Il colonnello guardò Foscolo, che lo guardava furibondo.
Vi fu un momento di silenzio.
Io sono il colonnello Baroggi.
Ed io sono Ugo Foscolo.
Allora a domani.
A domani.
Fu un parapiglia di un istante, nessuno vide. La A... entrò
nelle sale infuocata di erotismo insaziato, di vergogna e di rabbia.
Ma è possibile e probabile questo fatto che abbiamo narrato?
È codesta una questione inutile. Dal momento che un fatto è realmente avvenuto,
potrà essere strano, inverisimile, incredibile; tutto ciò che si vuole, ma non
cessare per questo d'essere avvenuto.
Foscolo, poeta sentimentale; Foscolo, cavaliere degno della
Tavola Rotonda; Foscolo che aveva tuonato nei caffè per difendere la rediviva
Aspasia, ha potuto percuoterla come una cavalla da maneggio? È un tormento a
pensarci, ma non c'è rimedio. Egli è certo che non fece bene; è certo che egli
doveva appagarsi di disprezzarla e di abbandonarla. È certo che anch'egli se ne
pentì e se ne vergognò nel punto stesso che vide contorcersi sotto il flagello
spietato le bianche spalle tanto care un minuto prima.
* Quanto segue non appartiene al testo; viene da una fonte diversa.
-- pv_equiv track=rewrite | github.com/Lns-XueFeng/PyAlgorithm | Chapter04/OJ题3.py | get_two_dim
-- ===== SOURCE A (Python) =====
-- def get_two_dim(n, char):
--     """根据输入3的次幂输出一个矩阵"""
--     two_dim_li = []
--     row_count = 0
--     for _ in range(n):
--         row_li = []
--         col_count = 0
--         for _ in range(n):
--             if row_count == 0 or row_count == n-1:
--                 row_li.append(char)
--             else:
--                 if col_count == 0 or col_count == n-1:
--                     row_li.append(char)
--                 else:
--                     row_li.append("  ")
--             col_count += 1
--         two_dim_li.append(row_li)
--         row_count += 1
--     return two_dim_li
-- ===== SOURCE B (Python) =====
-- def get_two_dim(n, char):
--     """根据输入3的次幂输出一个矩阵"""
--     rows = []
--     for i in range(n):
--         if i == 0 or i == n - 1:
--             rows.append([char] * n)
--         else:
--             rows.append([char] + ["  "] * (n - 2) + [char])
--     return rows
-- ===== Notes on version B (the rewrite author's own statement) =====
-- stated objective: simpler
-- what changed: B builds each row as a whole by its border/interior pattern ([char]*n or [char]+[" "]*(n-2)+[char]) in a single loop over rows, removing A's inner column loop, its per-cell conditionals and both hand-maintained counters.
import Mathlib
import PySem

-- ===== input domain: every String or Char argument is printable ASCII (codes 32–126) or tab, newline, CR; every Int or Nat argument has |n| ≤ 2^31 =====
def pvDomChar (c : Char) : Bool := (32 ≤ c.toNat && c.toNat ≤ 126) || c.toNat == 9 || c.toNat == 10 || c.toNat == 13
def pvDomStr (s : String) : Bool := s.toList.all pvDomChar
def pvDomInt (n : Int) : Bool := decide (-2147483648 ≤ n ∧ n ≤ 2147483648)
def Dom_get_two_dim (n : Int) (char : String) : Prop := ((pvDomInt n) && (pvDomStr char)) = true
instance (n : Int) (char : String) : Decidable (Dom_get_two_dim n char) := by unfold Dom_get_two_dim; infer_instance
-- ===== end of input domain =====

-- B builds each row whole from its border/interior pattern in one loop over rows (simpler); A fills it cell by cell with nested loops and counters.


-- ===== PORT A =====
-- inner loop body: state (row_li, col_count)
def pvInnerStep (n : Int) (char : String) (rowCount : Int)
    (st : List String × Int) (_ : Int) : List String × Int :=
  if rowCount = 0 ∨ rowCount = n - 1 then (st.1 ++ [char], st.2 + 1)
  else if st.2 = 0 ∨ st.2 = n - 1 then (st.1 ++ [char], st.2 + 1)
  else (st.1 ++ ["  "], st.2 + 1)

-- outer loop body: state (two_dim_li, row_count)
def pvOuterStep (n : Int) (char : String)
    (st : List (List String) × Int) (_ : Int) : List (List String) × Int :=
  (st.1 ++ [((PySem.List.pyRange 0 n 1).foldl (pvInnerStep n char st.2) ([], 0)).1], st.2 + 1)

def get_two_dim (n : Int) (char : String) : List (List String) :=
  ((PySem.List.pyRange 0 n 1).foldl (pvOuterStep n char) ([], 0)).1

-- ===== PORT B =====
def get_two_dim_alt (n : Int) (char : String) : List (List String) :=
  (PySem.List.pyRange 0 n 1).map (fun i =>
    if i = 0 ∨ i = n - 1 then List.replicate n.toNat char
    else [char] ++ List.replicate (n - 2).toNat "  " ++ [char])

-- ===== PRECONDITION & SPEC =====
def Spec_get_two_dim (n : Int) (char : String) (out : List (List String)) : Prop := out = get_two_dim_alt n char
instance (n : Int) (char : String) (out : List (List String)) : Decidable (Spec_get_two_dim n char out) := by unfold Spec_get_two_dim; infer_instance

-- ===== CLAIM (what is proved, stated in full; the proofs are below) =====
def Claim_equal_get_two_dim : Prop := ∀ (n : Int) (char : String), Dom_get_two_dim n char → Spec_get_two_dim n char (get_two_dim n char)

-- ===== LEMMAS AND PROOFS =====

-- value A puts in cell (rowCount, colCount)
def pvCell (n : Int) (char : String) (rc cc : Int) : String :=
  if rc = 0 ∨ rc = n - 1 then char
  else if cc = 0 ∨ cc = n - 1 then char else "  "

-- shift a mapped range by one (used for the foldl step of both loops)
theorem pvMapRangeShift {a : Type} (f : Int → a) (m : Nat) (c : Int) :
    (List.range (m + 1)).map (fun k : Nat => f (c + (k : Int)))
      = f c :: (List.range m).map (fun k : Nat => f (c + 1 + (k : Int))) := by
  rw [List.range_succ_eq_map, List.map_cons, List.map_map]
  refine congrArg₂ _ (by simp) ?_
  apply List.map_congr_left; intro k _
  simp only [Function.comp]; congr 1; push_cast; ring

-- a map over pyRange 0 n 1 is a map over the Nat range
theorem pvMapPyRangeZero {a : Type} (f : Int → a) (n : Int) :
    (PySem.List.pyRange 0 n 1).map f = (List.range n.toNat).map (fun k : Nat => f (k : Int)) := by
  rw [PySem.List.pyRange_one, List.map_map]
  simp only [Int.sub_zero]
  apply List.map_congr_left; intro k _
  simp [Function.comp]

theorem pvInner_go (n : Int) (char : String) (rc : Int) :
    ∀ (l : List Int) (acc : List String) (c : Int),
    l.foldl (pvInnerStep n char rc) (acc, c)
      = (acc ++ (List.range l.length).map (fun k : Nat => pvCell n char rc (c + (k:Int))), c + l.length) := by
  intro l
  induction l with
  | nil => intro acc c; simp
  | cons x l ih =>
      intro acc c
      have hstep : pvInnerStep n char rc (acc, c) x = (acc ++ [pvCell n char rc c], c + 1) := by
        simp only [pvInnerStep, pvCell]
        split_ifs <;> simp
      calc (x :: l).foldl (pvInnerStep n char rc) (acc, c)
          = l.foldl (pvInnerStep n char rc) (acc ++ [pvCell n char rc c], c + 1) := by
            simp [List.foldl_cons, hstep]
        _ = (acc ++ [pvCell n char rc c]
              ++ (List.range l.length).map (fun k : Nat => pvCell n char rc (c + 1 + (k:Int))), c + 1 + l.length) := ih _ _
        _ = (acc ++ (List.range (x :: l).length).map (fun k : Nat => pvCell n char rc (c + (k:Int))), c + (x :: l).length) := by
            refine Prod.ext ?_ (by simp; omega)
            show _ ++ _ ++ _ = _ ++ _
            rw [List.length_cons, pvMapRangeShift]
            simp

-- the row A produces for row_count = rc
def pvRowA (n : Int) (char : String) (rc : Int) : List String :=
  (List.range n.toNat).map (fun k : Nat => pvCell n char rc (k : Int))

theorem pvOuter_go (n : Int) (char : String) :
    ∀ (l : List Int) (acc : List (List String)) (c : Int),
    l.foldl (pvOuterStep n char) (acc, c)
      = (acc ++ (List.range l.length).map (fun k : Nat => pvRowA n char (c + (k:Int))), c + l.length) := by
  intro l
  induction l with
  | nil => intro acc c; simp
  | cons x l ih =>
      intro acc c
      have hrow : ((PySem.List.pyRange 0 n 1).foldl (pvInnerStep n char c) ([], 0)).1
          = pvRowA n char c := by
        rw [pvInner_go]
        simp [pvRowA, PySem.List.length_pyRange_one]
      calc (x :: l).foldl (pvOuterStep n char) (acc, c)
          = l.foldl (pvOuterStep n char) (acc ++ [pvRowA n char c], c + 1) := by
            simp [List.foldl_cons, pvOuterStep, hrow]
        _ = (acc ++ [pvRowA n char c]
              ++ (List.range l.length).map (fun k : Nat => pvRowA n char (c + 1 + (k:Int))), c + 1 + l.length) := ih _ _
        _ = (acc ++ (List.range (x :: l).length).map (fun k : Nat => pvRowA n char (c + (k:Int))), c + (x :: l).length) := by
            refine Prod.ext ?_ (by simp; omega)
            show _ ++ _ ++ _ = _ ++ _
            rw [List.length_cons, pvMapRangeShift]
            simp

theorem pvA_eq_map (n : Int) (char : String) :
    get_two_dim n char = (PySem.List.pyRange 0 n 1).map (fun i => pvRowA n char i) := by
  unfold get_two_dim
  rw [pvOuter_go, pvMapPyRangeZero]
  simp [PySem.List.length_pyRange_one]

theorem pvRowA_border (n : Int) (char : String) (i : Int) (hi : i = 0 ∨ i = n - 1) :
    pvRowA n char i = List.replicate n.toNat char := by
  unfold pvRowA pvCell
  simp only [if_pos hi]
  simp [List.map_const', List.length_range]

theorem pvRowA_interior (n : Int) (char : String) (i : Int)
    (h0 : ¬(i = 0 ∨ i = n - 1)) (hlo : 0 ≤ i) (hhi : i < n) :
    pvRowA n char i = [char] ++ List.replicate (n - 2).toNat "  " ++ [char] := by
  push Not at h0
  have hn3 : 3 ≤ n := by omega
  have hcell : ∀ cc : Int, pvCell n char i cc = if cc = 0 ∨ cc = n - 1 then char else "  " := by
    intro cc; unfold pvCell; rw [if_neg]; push Not; exact h0
  -- turn the Nat-range row into an Int pyRange and split it at 1 and n-1
  have hrow : pvRowA n char i = (PySem.List.pyRange 0 n 1).map (pvCell n char i) := by
    rw [pvMapPyRangeZero]; rfl
  rw [hrow]
  have hsplit : PySem.List.pyRange 0 n 1
      = [(0 : Int)] ++ PySem.List.pyRange 1 (n - 1) 1 ++ [n - 1] := by
    rw [PySem.List.pyRange_one_append 0 (n - 1) n (by omega) (by omega),
        PySem.List.pyRange_one_cons (by omega : (0:Int) < n - 1)]
    have : PySem.List.pyRange (n - 1) n 1 = [n - 1] := by
      have := PySem.List.pyRange_one_singleton (a := n - 1)
      simpa [show n - 1 + 1 = n by ring] using this
    rw [this]
    simp
  rw [hsplit]
  simp only [List.map_append, List.map_cons, List.map_nil]
  have hmid : (PySem.List.pyRange 1 (n - 1) 1).map (pvCell n char i)
      = List.replicate (n - 2).toNat "  " := by
    have hconst : (PySem.List.pyRange 1 (n - 1) 1).map (pvCell n char i)
        = (PySem.List.pyRange 1 (n - 1) 1).map (fun _ => "  ") := by
      apply List.map_congr_left
      intro cc hcc
      rw [PySem.List.mem_pyRange_one] at hcc
      rw [hcell]; rw [if_neg]; push Not; omega
    rw [hconst, List.map_const', PySem.List.length_pyRange_one]
    congr 1; omega
  rw [hmid]
  have h0' : pvCell n char i 0 = char := by rw [hcell]; simp
  have h1' : pvCell n char i (n - 1) = char := by rw [hcell]; simp
  rw [h0', h1']

-- ===== VERDICT (by name: the statement is the Claim_ definition above) =====
theorem get_two_dim_spec : Claim_equal_get_two_dim := by
  intro n char _
  unfold Spec_get_two_dim get_two_dim_alt
  rw [pvA_eq_map]
  apply List.map_congr_left
  intro i hi
  rw [PySem.List.mem_pyRange_one] at hi
  by_cases h : i = 0 ∨ i = n - 1
  · rw [if_pos h, pvRowA_border n char i h]
  · rw [if_neg h, pvRowA_interior n char i h hi.1 hi.2]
Ma si può disfare e
rifare un verso; non distruggere una battitura. D'altra parte, volendo metterci
un istante ne' panni di Foscolo; volendo considerare che il suo temperamento
era tutto di materia incendiaria, non è possibile pretendere che all'inatteso
spettacolo dell'amante che bacia un dragone dovesse imitare quel professore di
diritto romano che si accontentò di mostrare al ganzo della moglie infedele che
cosa un marito offeso avrebbe potuto fare se si fosse attenuto al codice
Giustiniano.
Ma che Foscolo abbia avuto ragione o torto, è una questione
affatto secondaria. Le serie conseguenze furono che il segreto ch'esso per
generosità comunicò alla A... cessò di essere un segreto; che la contessa in
quel dì stesso lo comunicò alle altre sue amiche e alla Falchi e...
Vedremo in seguito quel che avverrà di questa istoria.